Data-mining and repositories
March 10, 2011 1 Comment
There has been discussion for a while about the limits of using material from typical repositories. In the absence of formal user-licences, there is an implict permission to read material – but what about data-mining?
A formal, cautious approach is to assume a lowest-common-denominator approach, where the rights to re-use material in a repository are taken as being those of the most restricted piece of content.

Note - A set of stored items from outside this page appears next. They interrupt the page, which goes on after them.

-- pv_equiv track=rewrite | github.com/weilianlow/leetcode | hackerrank/string/test_designer_door_mat.py | designer_door_mat
-- ===== SOURCE A (Python) =====
-- def designer_door_mat(row, width):
--     pattern = list()
--     for i in range(1, int(row / 2) + 1):
--         trey = i * 2 - 1
--         hypen = int((width - trey * 3) / 2)
--         pattern.append('-' * hypen + '.|.' * trey + '-' * hypen)
--
--     welcome = ['-' * int((width - 7) / 2) + 'WELCOME' + '-' * int((width - 7) / 2)]
--     return '\n'.join(pattern + welcome + pattern[::-1])
-- ===== SOURCE B (Python) =====
-- def _mat_row(width, half, r):
--     d = abs(r - half)
--     if d == 0:
--         hy = int((width - 7) / 2)
--         return '-' * hy + 'WELCOME' + '-' * hy
--     trey = 2 * (half - d) + 1
--     hy = int((width - trey * 3) / 2)
--     return '-' * hy + '.|.' * trey + '-' * hy
--
--
-- def designer_door_mat(row, width):
--     half = max(int(row / 2), 0)
--     return '\n'.join(_mat_row(width, half, r) for r in range(2 * half + 1))
-- ===== Notes on version B (the rewrite author's own statement) =====
-- stated objective: alternative
-- what changed: A builds the top half in a list, appends the WELCOME line and mirrors the list with pattern[::-1]; B makes one symmetric pass over all 2*(row//2)+1 rows, deriving each row's rune count from its distance to the center, with no stored half-pattern and no reversal.
import Mathlib
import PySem

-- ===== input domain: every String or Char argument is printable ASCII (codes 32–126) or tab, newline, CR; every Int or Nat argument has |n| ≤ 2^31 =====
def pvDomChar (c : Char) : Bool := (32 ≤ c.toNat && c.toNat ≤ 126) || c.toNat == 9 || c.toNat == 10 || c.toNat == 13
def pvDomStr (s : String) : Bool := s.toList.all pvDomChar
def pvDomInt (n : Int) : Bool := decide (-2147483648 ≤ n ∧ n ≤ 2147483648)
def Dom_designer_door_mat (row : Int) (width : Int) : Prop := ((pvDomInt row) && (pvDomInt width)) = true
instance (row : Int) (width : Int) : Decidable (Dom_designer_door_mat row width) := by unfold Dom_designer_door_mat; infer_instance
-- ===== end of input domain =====

-- B replaces A's build-half/append-welcome/mirror structure by one symmetric pass over
-- all 2*(row//2)+1 rows, deriving each row from its distance to the center (objective: alternative).

-- 's * n' for strings, as a character list ('' for n ≤ 0); exact port of Python string repetition
def pvStrMul (cs : List Char) (n : Int) : List Char := PySem.List.pyRepeat cs n

-- ===== PORT A =====
-- loop body of A: '-'*hypen + '.|.'*trey + '-'*hypen for i = 1, 2, …
def pvLineA (width : Int) (i : Int) : String :=
  let trey := i * 2 - 1
  let hypen := PySem.Int.truncdiv (width - trey * 3) 2
  String.ofList (pvStrMul ['-'] hypen ++ pvStrMul ['.', '|', '.'] trey ++ pvStrMul ['-'] hypen)

def pvWelcomeA (width : Int) : String :=
  String.ofList (pvStrMul ['-'] (PySem.Int.truncdiv (width - 7) 2) ++ "WELCOME".toList
             ++ pvStrMul ['-'] (PySem.Int.truncdiv (width - 7) 2))

def designer_door_mat (row : Int) (width : Int) : String :=
  let pattern := (PySem.List.pyRange 1 (PySem.Int.truncdiv row 2 + 1) 1).foldl
      (fun acc i => acc ++ [pvLineA width i]) []
  let welcome := [pvWelcomeA width]
  PySem.Str.join "\n" (pattern ++ welcome ++ ((PySem.List.slice? pattern none none (-1)).getD []))

-- ===== PORT B =====
-- _mat_row(width, half, r): the row at distance d = |r - half| from the center
def pvMatRowB (width : Int) (half : Int) (r : Int) : String :=
  let d := |r - half|
  if d == 0 then
    let hy := PySem.Int.truncdiv (width - 7) 2
    String.ofList (pvStrMul ['-'] hy ++ "WELCOME".toList ++ pvStrMul ['-'] hy)
  else
    let trey := 2 * (half - d) + 1
    let hy := PySem.Int.truncdiv (width - trey * 3) 2
    String.ofList (pvStrMul ['-'] hy ++ pvStrMul ['.', '|', '.'] trey ++ pvStrMul ['-'] hy)

def designer_door_mat_alt (row : Int) (width : Int) : String :=
  let half := max (PySem.Int.truncdiv row 2) 0
  PySem.Str.join "\n" ((PySem.List.pyRange 0 (2 * half + 1) 1).map (pvMatRowB width half))

-- ===== PRECONDITION & SPEC =====
def Spec_designer_door_mat (row : Int) (width : Int) (out : String) : Prop := out = designer_door_mat_alt row width
instance (row : Int) (width : Int) (out : String) : Decidable (Spec_designer_door_mat row width out) := by unfold Spec_designer_door_mat; infer_instance

-- ===== CLAIM (what is proved, stated in full; the proofs are below) =====
def Claim_equal_designer_door_mat : Prop := ∀ (row : Int) (width : Int), Dom_designer_door_mat row width → Spec_designer_door_mat row width (designer_door_mat row width)

-- ===== LEMMAS AND PROOFS =====

-- the center row of B is A's welcome line
theorem pvMatRowB_center (w h : Int) : pvMatRowB w h h = pvWelcomeA w := by
  simp [pvMatRowB, pvWelcomeA]

-- off-center, B's row at distance d is A's line with i = h - d + 1
theorem pvMatRowB_off (w h r : Int) (hne : r ≠ h) :
    pvMatRowB w h r = pvLineA w (h - |r - h| + 1) := by
  have hd : ¬ (|r - h| == 0) = true := by
    simp [abs_eq_zero, sub_eq_zero, hne]
  have harg : (h - |r - h| + 1) * 2 - 1 = 2 * (h - |r - h|) + 1 := by ring
  simp only [pvMatRowB, pvLineA, if_neg hd, harg]

-- the decreasing half of B equals the reverse of A's pattern
theorem pvRev (w : Int) (n : Nat) :
    (List.range n).map (fun (k : Nat) => pvLineA w ((n : Int) - (k : Int))) =
      ((List.range n).map (fun (k : Nat) => pvLineA w ((k : Int) + 1))).reverse := by
  induction n with
  | zero => simp
  | succ n ih =>
    conv_lhs => rw [List.range_succ_eq_map]
    conv_rhs => rw [List.range_succ, List.map_append, List.map_singleton,
      List.reverse_append, List.reverse_singleton, List.singleton_append]
    rw [List.map_cons, List.map_map]
    refine List.cons_eq_cons.mpr ⟨?_, ?_⟩
    · show pvLineA w (((n + 1 : Nat) : Int) - ((0 : Nat) : Int)) = _
      have h0 : ((n + 1 : Nat) : Int) - ((0 : Nat) : Int) = (n : Int) + 1 := by push_cast; ring
      rw [h0]
    · rw [← ih]
      apply List.map_congr_left
      intro k _
      simp only [Function.comp_apply]
      congr 1
      push_cast
      ring

-- core: one symmetric pass over 2n+1 rows is pattern ++ welcome ++ reverse pattern
theorem pvKey (w : Int) (n : Nat) :
    (List.range (2 * n + 1)).map (fun (k : Nat) => pvMatRowB w (n : Int) (k : Int)) =
      (List.range n).map (fun (k : Nat) => pvLineA w ((k : Int) + 1)) ++ [pvWelcomeA w] ++
        ((List.range n).map (fun (k : Nat) => pvLineA w ((k : Int) + 1))).reverse := by
  have hsplit : 2 * n + 1 = (n + 1) + n := by omega
  rw [hsplit, List.range_add, List.range_succ, List.map_append, List.map_append,
    List.map_singleton, List.map_map]
  congr 1
  congr 1
  · apply List.map_congr_left
    intro k hk
    have hk' : k < n := List.mem_range.mp hk
    have hne : (k : Int) ≠ (n : Int) := by
      intro h
      omega
    rw [pvMatRowB_off w _ _ hne]
    have habs : |(k : Int) - (n : Int)| = (n : Int) - (k : Int) := by
      rw [abs_sub_comm]
      exact abs_of_nonneg (by omega)
    rw [habs]
    congr 1
    ring
  · rw [pvMatRowB_center]
  · rw [← pvRev w n]
    apply List.map_congr_left
    intro k _
    simp only [Function.comp_apply]
    have hne : ((n + 1 + k : Nat) : Int) ≠ (n : Int) := by omega
    rw [pvMatRowB_off w _ _ hne]
    have habs : |((n + 1 + k : Nat) : Int) - (n : Int)| = (k : Int) + 1 := by
      rw [abs_of_nonneg (by push_cast; omega)]
      push_cast
      ring
    rw [habs]
    congr 1
    ring

-- ===== VERDICT (by name: the statement is the Claim_ definition above) =====
theorem designer_door_mat_spec : Claim_equal_designer_door_mat := by
  intro row width _
  show designer_door_mat row width = designer_door_mat_alt row width
  simp only [designer_door_mat, designer_door_mat_alt]
  rw [PySem.List.foldl_append_singleton_eq_map, List.nil_append,
    PySem.List.slice?_none_none_neg_one, Option.getD_some]
  rw [show max (PySem.Int.truncdiv row 2) 0 = ((PySem.Int.truncdiv row 2).toNat : Int) from
    (Int.ofNat_toNat _).symm]
  rw [PySem.List.pyRange_one]
  rw [show (PySem.Int.truncdiv row 2 + 1 - 1).toNat = (PySem.Int.truncdiv row 2).toNat from by omega]
  rw [show (2 : Int) * ((PySem.Int.truncdiv row 2).toNat : Int) + 1 =
      ((2 * (PySem.Int.truncdiv row 2).toNat + 1 : Nat) : Int) from by push_cast; ring]
  rw [PySem.List.pyRange_zero_natCast, List.map_map, List.map_map]
  apply congrArg
  simp only [Function.comp_def]
  rw [pvKey]
  have hcomm : (fun (k : Nat) => pvLineA width (1 + (k : Int))) =
      (fun (k : Nat) => pvLineA width ((k : Int) + 1)) := by
    funext k
    rw [add_comm]
  rw [hcomm]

Material in a repository is normally pretty heterogeneous with respect to re-use rights. And where the individual pieces do not have their rights associated with them, liberal rights pieces cannot be told apart from restrictive rights pieces. Material that is truly Open Access is in a minority and will generally result form archiving true Open Access published materials, from BMC for example, where limited named rights are explicitly given to the publisher. Many more OA published materials are actually restricted in re-use: many OA publishers are anything but true OA. The corollary of true OA publishing is that all rights not granted to the publisher are retained by the author and then, presumably, licensed to the repository.
The majority of content is in a different situation from true OA material. It will be in there as a result of copyright being transferred or exclusively licensed to a publisher, who has then granted back, or allowed retention of, nominated rights. In such a circumstance then the author (and by extension the repository, see above), has only these certain, nominated, rights and if data-mining or other forms of re-use are not mentioned explicitly, then strictly, no such right exists. Some publishers explicitly exclude the right to data-mine the article and so, without being able to identify these, the lowest common-denominator approach kicks in.
The easiest solution for data-mining (and it could be argued for open access in general) is blanket rights for data-mining being retained by funders: or for publicly funded research to be placed in the public domain as regards copyright, as is done in the States.
All this concern, of course, restricts the full potential of open access being realised: what assumptions can or should be made, what liaibility, if any, should be risked in order to get at this potential?
Mendeley have one solution: do it and see! They have just announced a competition to mine the articles that authors have put on their Mendeley accounts. It will be interesting to see how the rights issue will be handled: it may prove to be a model for others to follow.